Problem to work on -> Output the data below line for line, exactly, up to and including the line where "-- ===== PORT A" appears.
───── Extracted entries
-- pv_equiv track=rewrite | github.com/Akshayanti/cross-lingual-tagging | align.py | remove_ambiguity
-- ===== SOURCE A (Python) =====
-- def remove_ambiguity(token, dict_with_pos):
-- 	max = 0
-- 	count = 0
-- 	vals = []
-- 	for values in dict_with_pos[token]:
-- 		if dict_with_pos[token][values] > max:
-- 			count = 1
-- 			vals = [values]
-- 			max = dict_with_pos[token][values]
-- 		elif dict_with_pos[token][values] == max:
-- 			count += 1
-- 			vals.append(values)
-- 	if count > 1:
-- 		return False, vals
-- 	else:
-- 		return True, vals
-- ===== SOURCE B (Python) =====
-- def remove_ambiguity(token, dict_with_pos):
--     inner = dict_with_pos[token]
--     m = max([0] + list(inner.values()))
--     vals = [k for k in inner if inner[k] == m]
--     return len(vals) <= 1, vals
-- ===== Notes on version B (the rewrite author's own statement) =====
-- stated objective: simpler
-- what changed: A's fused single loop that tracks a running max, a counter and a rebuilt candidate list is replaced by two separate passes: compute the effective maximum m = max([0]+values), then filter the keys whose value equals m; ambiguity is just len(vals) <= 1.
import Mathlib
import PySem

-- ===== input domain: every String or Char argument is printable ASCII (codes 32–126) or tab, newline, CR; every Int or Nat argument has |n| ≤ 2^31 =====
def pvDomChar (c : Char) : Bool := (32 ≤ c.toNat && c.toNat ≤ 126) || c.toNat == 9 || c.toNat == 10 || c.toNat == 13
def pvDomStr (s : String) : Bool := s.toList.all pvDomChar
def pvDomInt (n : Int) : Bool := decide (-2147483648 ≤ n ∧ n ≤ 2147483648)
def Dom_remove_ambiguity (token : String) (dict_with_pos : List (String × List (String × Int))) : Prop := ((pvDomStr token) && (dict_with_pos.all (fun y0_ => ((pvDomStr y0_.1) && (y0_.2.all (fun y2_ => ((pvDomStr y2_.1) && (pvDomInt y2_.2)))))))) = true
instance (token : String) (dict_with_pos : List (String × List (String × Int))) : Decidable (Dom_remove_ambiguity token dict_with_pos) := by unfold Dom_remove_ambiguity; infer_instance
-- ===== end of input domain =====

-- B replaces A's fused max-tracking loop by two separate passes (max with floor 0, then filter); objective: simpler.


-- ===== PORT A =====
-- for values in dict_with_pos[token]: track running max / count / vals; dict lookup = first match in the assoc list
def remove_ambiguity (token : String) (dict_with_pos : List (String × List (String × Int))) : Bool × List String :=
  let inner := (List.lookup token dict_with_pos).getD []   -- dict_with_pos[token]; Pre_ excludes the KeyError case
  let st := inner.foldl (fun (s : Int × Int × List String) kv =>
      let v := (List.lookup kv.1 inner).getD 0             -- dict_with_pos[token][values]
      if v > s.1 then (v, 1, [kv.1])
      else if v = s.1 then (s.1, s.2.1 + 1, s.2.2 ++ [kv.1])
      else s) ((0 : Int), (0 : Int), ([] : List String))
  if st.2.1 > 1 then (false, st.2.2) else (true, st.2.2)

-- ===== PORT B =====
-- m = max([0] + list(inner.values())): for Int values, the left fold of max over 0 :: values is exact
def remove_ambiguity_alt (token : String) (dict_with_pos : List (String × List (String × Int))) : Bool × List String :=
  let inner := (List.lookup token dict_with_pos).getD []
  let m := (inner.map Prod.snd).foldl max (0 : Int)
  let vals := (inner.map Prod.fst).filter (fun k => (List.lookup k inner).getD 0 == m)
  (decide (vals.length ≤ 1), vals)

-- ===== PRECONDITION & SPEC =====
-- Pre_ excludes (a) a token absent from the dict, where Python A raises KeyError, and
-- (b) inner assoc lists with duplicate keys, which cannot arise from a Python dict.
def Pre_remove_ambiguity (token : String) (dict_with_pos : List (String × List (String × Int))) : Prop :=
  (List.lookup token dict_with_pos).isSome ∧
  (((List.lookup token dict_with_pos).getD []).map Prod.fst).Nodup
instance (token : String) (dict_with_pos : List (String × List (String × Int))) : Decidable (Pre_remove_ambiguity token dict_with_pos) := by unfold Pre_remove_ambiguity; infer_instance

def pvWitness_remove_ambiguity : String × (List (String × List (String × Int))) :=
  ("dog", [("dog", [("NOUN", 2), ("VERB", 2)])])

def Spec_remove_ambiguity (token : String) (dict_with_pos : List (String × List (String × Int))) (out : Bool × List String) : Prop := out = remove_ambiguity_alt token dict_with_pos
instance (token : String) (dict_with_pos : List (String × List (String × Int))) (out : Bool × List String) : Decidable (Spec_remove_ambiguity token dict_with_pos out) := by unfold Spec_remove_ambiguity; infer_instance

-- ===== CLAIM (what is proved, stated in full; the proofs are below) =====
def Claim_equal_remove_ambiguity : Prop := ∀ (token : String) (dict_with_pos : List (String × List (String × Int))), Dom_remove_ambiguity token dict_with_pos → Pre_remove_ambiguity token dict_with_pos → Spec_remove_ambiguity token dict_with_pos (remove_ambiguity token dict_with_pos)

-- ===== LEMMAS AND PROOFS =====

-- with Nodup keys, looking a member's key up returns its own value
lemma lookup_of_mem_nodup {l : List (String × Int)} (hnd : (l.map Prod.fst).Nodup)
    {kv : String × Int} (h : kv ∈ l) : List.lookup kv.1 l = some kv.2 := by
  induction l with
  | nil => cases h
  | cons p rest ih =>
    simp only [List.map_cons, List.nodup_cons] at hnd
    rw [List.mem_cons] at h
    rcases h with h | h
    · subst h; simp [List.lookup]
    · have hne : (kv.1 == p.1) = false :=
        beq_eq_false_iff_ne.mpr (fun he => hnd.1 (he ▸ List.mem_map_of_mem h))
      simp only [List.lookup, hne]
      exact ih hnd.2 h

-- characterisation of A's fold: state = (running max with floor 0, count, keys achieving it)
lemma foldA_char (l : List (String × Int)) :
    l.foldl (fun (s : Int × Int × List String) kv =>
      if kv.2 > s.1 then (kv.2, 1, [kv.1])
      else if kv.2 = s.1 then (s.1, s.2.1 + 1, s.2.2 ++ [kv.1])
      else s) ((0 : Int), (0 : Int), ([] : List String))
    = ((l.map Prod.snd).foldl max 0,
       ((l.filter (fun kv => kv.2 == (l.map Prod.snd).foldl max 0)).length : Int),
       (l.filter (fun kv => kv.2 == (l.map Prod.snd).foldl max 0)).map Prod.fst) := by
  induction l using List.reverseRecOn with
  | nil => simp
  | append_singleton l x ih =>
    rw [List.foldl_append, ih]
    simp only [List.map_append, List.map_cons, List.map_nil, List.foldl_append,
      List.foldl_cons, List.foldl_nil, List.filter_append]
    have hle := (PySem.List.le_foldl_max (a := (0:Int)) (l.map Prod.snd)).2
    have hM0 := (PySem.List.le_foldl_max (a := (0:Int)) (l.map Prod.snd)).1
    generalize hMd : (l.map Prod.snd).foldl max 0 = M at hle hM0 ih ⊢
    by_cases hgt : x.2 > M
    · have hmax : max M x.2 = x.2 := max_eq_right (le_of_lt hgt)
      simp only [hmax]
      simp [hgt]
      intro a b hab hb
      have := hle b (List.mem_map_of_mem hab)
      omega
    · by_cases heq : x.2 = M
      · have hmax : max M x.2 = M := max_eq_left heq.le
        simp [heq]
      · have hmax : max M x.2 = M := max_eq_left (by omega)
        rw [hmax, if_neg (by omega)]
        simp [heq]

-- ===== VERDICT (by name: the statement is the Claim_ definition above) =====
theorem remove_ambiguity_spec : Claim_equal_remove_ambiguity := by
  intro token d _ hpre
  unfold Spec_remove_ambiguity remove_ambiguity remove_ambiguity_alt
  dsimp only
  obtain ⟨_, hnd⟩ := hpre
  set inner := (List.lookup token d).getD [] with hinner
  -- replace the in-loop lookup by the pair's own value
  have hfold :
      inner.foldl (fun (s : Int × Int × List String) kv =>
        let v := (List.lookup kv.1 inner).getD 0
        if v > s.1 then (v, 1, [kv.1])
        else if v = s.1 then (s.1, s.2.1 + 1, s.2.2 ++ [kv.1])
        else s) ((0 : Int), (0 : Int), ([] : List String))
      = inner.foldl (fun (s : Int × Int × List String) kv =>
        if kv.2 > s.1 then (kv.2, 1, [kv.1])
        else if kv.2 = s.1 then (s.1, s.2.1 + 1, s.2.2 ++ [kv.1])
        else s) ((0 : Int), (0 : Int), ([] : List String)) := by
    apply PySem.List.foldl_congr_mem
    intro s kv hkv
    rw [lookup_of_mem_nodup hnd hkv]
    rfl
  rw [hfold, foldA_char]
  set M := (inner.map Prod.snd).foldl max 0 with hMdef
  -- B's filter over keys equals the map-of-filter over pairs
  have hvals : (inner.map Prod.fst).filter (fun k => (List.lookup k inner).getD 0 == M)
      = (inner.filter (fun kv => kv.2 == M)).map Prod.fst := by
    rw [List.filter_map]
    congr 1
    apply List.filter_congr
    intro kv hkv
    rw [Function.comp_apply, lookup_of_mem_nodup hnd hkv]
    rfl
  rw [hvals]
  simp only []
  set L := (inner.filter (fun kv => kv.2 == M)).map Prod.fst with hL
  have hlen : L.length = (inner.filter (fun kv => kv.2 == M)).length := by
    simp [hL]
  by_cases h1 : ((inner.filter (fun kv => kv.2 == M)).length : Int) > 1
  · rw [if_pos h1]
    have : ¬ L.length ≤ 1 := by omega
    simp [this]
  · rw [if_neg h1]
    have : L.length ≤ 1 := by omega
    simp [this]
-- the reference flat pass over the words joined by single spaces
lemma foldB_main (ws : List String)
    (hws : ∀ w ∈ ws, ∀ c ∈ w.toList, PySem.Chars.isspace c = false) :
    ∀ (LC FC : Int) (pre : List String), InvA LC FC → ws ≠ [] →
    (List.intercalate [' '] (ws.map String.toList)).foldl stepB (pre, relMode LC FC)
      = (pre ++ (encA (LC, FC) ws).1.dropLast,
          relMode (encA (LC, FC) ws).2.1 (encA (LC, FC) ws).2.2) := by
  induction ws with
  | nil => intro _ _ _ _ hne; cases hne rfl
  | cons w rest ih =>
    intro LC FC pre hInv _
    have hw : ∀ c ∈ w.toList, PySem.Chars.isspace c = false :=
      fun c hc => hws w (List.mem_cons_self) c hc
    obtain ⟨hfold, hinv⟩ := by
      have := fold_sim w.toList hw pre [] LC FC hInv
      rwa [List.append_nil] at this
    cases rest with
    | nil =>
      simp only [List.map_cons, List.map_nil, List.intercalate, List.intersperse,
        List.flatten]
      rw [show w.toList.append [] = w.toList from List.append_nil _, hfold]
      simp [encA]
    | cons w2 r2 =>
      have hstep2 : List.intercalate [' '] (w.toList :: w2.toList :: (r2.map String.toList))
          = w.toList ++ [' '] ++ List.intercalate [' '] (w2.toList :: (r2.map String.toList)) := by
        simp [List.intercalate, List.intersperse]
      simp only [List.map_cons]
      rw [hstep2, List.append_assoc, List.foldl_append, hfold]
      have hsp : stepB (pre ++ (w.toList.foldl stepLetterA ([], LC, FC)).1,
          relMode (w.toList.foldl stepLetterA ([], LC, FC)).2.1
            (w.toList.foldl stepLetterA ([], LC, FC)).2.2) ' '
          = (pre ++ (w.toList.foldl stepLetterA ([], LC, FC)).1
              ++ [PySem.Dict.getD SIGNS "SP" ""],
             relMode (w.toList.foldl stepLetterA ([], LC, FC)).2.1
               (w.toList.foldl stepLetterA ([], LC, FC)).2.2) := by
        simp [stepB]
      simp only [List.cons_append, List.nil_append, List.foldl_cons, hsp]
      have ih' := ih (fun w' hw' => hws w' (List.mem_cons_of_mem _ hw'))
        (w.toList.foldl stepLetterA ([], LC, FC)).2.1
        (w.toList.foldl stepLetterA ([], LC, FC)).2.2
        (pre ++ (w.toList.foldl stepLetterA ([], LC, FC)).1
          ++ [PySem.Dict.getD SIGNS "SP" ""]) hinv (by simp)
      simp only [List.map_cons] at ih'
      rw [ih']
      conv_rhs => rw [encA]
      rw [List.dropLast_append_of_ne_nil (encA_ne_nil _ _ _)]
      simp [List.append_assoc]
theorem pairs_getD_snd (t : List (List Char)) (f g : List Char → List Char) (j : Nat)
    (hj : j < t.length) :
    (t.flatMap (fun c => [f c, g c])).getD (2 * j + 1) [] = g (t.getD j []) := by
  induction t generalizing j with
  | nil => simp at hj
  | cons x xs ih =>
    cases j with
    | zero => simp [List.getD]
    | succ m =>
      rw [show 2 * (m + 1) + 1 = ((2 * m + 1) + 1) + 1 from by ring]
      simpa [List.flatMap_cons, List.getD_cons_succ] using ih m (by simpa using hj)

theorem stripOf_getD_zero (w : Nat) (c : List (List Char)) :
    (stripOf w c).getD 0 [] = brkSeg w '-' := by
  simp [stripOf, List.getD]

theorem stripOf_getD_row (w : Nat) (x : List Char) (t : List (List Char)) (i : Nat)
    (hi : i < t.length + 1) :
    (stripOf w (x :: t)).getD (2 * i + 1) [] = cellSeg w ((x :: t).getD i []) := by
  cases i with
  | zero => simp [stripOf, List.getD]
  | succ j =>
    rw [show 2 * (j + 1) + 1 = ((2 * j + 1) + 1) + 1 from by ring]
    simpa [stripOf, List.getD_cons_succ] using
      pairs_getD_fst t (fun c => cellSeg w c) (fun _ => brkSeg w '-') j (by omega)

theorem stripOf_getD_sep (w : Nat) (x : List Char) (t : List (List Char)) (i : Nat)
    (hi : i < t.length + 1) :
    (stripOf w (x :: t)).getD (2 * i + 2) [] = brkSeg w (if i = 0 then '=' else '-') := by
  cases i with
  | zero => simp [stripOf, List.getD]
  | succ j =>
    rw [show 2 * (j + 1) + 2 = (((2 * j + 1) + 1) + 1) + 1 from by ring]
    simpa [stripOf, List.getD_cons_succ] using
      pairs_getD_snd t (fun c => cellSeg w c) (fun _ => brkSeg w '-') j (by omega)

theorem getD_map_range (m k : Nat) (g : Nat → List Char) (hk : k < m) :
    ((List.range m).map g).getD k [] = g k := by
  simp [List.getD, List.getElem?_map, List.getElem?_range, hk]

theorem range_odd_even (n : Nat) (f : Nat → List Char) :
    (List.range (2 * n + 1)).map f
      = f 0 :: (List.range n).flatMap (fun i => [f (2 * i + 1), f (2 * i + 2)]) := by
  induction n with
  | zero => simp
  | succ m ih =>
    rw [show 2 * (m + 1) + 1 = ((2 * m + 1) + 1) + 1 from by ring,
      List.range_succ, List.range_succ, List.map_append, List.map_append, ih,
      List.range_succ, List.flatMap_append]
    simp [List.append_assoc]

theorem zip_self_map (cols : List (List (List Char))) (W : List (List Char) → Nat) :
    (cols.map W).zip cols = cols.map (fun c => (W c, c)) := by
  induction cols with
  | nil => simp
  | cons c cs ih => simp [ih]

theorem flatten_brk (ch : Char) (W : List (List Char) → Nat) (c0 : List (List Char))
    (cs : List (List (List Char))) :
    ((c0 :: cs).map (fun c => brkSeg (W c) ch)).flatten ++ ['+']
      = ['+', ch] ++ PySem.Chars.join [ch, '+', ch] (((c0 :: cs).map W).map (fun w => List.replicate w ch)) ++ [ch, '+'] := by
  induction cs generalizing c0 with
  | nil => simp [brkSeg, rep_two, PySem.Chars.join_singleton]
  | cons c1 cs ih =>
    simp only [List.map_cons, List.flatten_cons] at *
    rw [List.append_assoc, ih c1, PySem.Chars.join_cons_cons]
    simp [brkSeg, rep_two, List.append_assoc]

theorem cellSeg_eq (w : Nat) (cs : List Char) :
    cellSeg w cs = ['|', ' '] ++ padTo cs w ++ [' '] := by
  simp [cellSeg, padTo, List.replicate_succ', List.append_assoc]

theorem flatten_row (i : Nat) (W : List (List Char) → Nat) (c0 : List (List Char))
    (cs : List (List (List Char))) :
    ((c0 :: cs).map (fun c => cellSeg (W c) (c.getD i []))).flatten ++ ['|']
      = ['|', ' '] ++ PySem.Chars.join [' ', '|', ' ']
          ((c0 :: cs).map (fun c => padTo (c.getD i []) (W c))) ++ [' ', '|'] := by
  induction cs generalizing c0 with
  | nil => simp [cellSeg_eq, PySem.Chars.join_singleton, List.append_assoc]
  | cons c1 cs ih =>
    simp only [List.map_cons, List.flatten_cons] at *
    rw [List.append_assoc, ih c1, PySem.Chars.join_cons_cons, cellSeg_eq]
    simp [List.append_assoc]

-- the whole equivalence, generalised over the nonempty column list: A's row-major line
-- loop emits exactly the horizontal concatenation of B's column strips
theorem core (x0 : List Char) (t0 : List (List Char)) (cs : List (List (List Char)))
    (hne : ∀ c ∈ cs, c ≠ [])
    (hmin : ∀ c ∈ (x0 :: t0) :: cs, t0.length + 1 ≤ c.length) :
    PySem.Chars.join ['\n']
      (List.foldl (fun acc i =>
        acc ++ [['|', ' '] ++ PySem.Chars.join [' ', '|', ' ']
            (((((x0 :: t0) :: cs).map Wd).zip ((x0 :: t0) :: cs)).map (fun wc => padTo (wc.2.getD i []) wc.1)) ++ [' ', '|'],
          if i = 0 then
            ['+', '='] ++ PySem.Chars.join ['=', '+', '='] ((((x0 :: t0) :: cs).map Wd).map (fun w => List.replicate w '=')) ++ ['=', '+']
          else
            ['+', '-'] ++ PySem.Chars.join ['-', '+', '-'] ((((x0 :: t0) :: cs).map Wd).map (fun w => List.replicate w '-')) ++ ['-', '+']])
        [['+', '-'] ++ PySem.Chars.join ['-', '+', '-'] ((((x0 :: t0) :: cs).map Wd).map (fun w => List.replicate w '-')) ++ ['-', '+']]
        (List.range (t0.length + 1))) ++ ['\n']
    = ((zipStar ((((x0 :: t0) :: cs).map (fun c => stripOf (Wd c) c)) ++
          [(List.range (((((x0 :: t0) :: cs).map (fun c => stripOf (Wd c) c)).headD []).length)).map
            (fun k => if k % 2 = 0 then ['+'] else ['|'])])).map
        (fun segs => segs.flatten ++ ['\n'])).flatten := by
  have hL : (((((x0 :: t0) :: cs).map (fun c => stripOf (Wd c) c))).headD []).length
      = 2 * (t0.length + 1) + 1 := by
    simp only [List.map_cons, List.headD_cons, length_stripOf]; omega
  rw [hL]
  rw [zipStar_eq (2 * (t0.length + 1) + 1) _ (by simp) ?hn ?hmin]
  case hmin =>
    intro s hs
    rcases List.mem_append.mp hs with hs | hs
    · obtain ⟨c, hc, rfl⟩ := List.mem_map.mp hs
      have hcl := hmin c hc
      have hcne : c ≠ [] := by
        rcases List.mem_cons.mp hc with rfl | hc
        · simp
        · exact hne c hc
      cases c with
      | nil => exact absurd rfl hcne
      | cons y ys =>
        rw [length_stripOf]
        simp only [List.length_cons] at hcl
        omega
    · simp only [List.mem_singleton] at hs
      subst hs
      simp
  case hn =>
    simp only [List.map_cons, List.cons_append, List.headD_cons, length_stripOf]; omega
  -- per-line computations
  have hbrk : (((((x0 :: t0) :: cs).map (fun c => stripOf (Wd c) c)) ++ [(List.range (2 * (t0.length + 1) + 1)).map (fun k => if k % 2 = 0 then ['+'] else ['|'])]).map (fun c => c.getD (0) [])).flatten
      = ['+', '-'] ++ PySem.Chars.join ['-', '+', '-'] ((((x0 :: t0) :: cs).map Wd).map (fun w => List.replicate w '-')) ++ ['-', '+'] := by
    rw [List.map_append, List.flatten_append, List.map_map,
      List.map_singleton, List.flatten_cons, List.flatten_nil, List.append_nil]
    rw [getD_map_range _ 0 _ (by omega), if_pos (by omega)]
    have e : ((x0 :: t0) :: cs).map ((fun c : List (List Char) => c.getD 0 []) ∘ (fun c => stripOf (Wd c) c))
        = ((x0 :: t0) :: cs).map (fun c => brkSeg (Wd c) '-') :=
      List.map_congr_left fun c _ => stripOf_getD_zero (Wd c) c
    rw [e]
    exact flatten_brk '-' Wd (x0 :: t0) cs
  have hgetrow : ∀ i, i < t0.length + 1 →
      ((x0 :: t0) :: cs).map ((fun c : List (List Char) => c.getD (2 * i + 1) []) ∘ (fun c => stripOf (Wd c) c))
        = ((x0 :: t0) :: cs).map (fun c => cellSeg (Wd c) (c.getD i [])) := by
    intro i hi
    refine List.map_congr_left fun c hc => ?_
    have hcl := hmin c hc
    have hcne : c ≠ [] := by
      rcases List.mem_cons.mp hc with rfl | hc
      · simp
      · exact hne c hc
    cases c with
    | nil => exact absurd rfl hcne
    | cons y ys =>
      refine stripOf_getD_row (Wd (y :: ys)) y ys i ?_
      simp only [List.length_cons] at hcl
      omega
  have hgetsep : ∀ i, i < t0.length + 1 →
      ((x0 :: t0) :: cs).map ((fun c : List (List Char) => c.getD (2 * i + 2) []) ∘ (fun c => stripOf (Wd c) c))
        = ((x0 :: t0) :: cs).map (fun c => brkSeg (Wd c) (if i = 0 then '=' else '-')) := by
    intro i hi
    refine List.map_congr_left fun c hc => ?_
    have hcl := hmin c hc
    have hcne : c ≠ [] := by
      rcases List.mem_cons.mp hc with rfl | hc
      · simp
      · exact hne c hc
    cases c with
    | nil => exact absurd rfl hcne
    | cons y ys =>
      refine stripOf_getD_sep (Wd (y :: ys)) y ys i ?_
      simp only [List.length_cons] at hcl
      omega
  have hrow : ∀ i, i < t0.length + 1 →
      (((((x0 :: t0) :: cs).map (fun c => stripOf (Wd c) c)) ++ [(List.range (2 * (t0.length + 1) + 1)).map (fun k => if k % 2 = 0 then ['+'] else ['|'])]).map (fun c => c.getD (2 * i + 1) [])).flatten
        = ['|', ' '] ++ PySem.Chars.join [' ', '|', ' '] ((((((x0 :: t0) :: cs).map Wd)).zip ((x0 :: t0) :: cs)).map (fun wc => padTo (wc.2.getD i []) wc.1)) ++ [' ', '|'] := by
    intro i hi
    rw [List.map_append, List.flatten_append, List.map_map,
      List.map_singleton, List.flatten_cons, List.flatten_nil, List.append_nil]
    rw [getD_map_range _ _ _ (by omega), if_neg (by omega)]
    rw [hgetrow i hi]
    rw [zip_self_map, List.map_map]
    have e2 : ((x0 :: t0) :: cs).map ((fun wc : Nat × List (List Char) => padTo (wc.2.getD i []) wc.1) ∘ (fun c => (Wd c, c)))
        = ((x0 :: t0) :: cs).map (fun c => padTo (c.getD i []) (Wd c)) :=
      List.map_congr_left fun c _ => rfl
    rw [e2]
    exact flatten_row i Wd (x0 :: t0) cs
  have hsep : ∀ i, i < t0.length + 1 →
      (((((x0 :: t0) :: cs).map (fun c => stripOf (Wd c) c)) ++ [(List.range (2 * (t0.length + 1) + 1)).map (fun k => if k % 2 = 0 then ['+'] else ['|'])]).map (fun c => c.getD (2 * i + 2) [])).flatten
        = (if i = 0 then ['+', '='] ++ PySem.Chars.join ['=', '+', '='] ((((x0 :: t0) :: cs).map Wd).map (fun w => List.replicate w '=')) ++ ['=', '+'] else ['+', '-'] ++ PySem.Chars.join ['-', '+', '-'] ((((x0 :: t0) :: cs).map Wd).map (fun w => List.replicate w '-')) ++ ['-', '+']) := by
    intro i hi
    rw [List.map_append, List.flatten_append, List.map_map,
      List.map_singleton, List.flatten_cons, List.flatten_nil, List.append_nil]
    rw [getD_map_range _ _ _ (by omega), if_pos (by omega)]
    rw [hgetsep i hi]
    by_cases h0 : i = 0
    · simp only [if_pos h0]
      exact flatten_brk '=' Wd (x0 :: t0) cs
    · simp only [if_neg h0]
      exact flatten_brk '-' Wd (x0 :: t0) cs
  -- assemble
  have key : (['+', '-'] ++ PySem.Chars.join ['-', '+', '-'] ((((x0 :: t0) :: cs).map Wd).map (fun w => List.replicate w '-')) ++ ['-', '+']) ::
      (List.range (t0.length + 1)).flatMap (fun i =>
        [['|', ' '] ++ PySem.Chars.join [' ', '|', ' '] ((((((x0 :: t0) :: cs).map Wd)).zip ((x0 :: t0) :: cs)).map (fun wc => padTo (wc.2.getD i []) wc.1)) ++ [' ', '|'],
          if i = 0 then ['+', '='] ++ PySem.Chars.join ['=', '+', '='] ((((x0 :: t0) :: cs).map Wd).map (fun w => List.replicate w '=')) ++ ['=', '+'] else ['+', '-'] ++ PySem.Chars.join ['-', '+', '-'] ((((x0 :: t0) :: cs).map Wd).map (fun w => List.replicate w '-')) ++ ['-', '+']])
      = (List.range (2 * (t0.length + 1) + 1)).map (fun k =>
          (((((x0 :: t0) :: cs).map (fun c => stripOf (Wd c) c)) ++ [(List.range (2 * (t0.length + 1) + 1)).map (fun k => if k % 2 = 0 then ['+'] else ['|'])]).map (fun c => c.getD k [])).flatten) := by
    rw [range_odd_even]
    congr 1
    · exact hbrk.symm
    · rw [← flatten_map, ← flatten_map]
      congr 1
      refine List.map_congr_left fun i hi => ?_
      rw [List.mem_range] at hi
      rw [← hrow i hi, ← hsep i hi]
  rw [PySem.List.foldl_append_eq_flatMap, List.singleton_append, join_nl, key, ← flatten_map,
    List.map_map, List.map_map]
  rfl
──────────
Written solution ->
-- pv_equiv track=rewrite | github.com/Akshayanti/cross-lingual-tagging | align.py | remove_ambiguity
-- ===== SOURCE A (Python) =====
-- def remove_ambiguity(token, dict_with_pos):
-- 	max = 0
-- 	count = 0
-- 	vals = []
-- 	for values in dict_with_pos[token]:
-- 		if dict_with_pos[token][values] > max:
-- 			count = 1
-- 			vals = [values]
-- 			max = dict_with_pos[token][values]
-- 		elif dict_with_pos[token][values] == max:
-- 			count += 1
-- 			vals.append(values)
-- 	if count > 1:
-- 		return False, vals
-- 	else:
-- 		return True, vals
-- ===== SOURCE B (Python) =====
-- def remove_ambiguity(token, dict_with_pos):
--     inner = dict_with_pos[token]
--     m = max([0] + list(inner.values()))
--     vals = [k for k in inner if inner[k] == m]
--     return len(vals) <= 1, vals
-- ===== Notes on version B (the rewrite author's own statement) =====
-- stated objective: simpler
-- what changed: A's fused single loop that tracks a running max, a counter and a rebuilt candidate list is replaced by two separate passes: compute the effective maximum m = max([0]+values), then filter the keys whose value equals m; ambiguity is just len(vals) <= 1.
import Mathlib
import PySem

-- ===== input domain: every String or Char argument is printable ASCII (codes 32–126) or tab, newline, CR; every Int or Nat argument has |n| ≤ 2^31 =====
def pvDomChar (c : Char) : Bool := (32 ≤ c.toNat && c.toNat ≤ 126) || c.toNat == 9 || c.toNat == 10 || c.toNat == 13
def pvDomStr (s : String) : Bool := s.toList.all pvDomChar
def pvDomInt (n : Int) : Bool := decide (-2147483648 ≤ n ∧ n ≤ 2147483648)
def Dom_remove_ambiguity (token : String) (dict_with_pos : List (String × List (String × Int))) : Prop := ((pvDomStr token) && (dict_with_pos.all (fun y0_ => ((pvDomStr y0_.1) && (y0_.2.all (fun y2_ => ((pvDomStr y2_.1) && (pvDomInt y2_.2)))))))) = true
instance (token : String) (dict_with_pos : List (String × List (String × Int))) : Decidable (Dom_remove_ambiguity token dict_with_pos) := by unfold Dom_remove_ambiguity; infer_instance
-- ===== end of input domain =====

-- B replaces A's fused max-tracking loop by two separate passes (max with floor 0, then filter); objective: simpler.


-- ===== PORT A =====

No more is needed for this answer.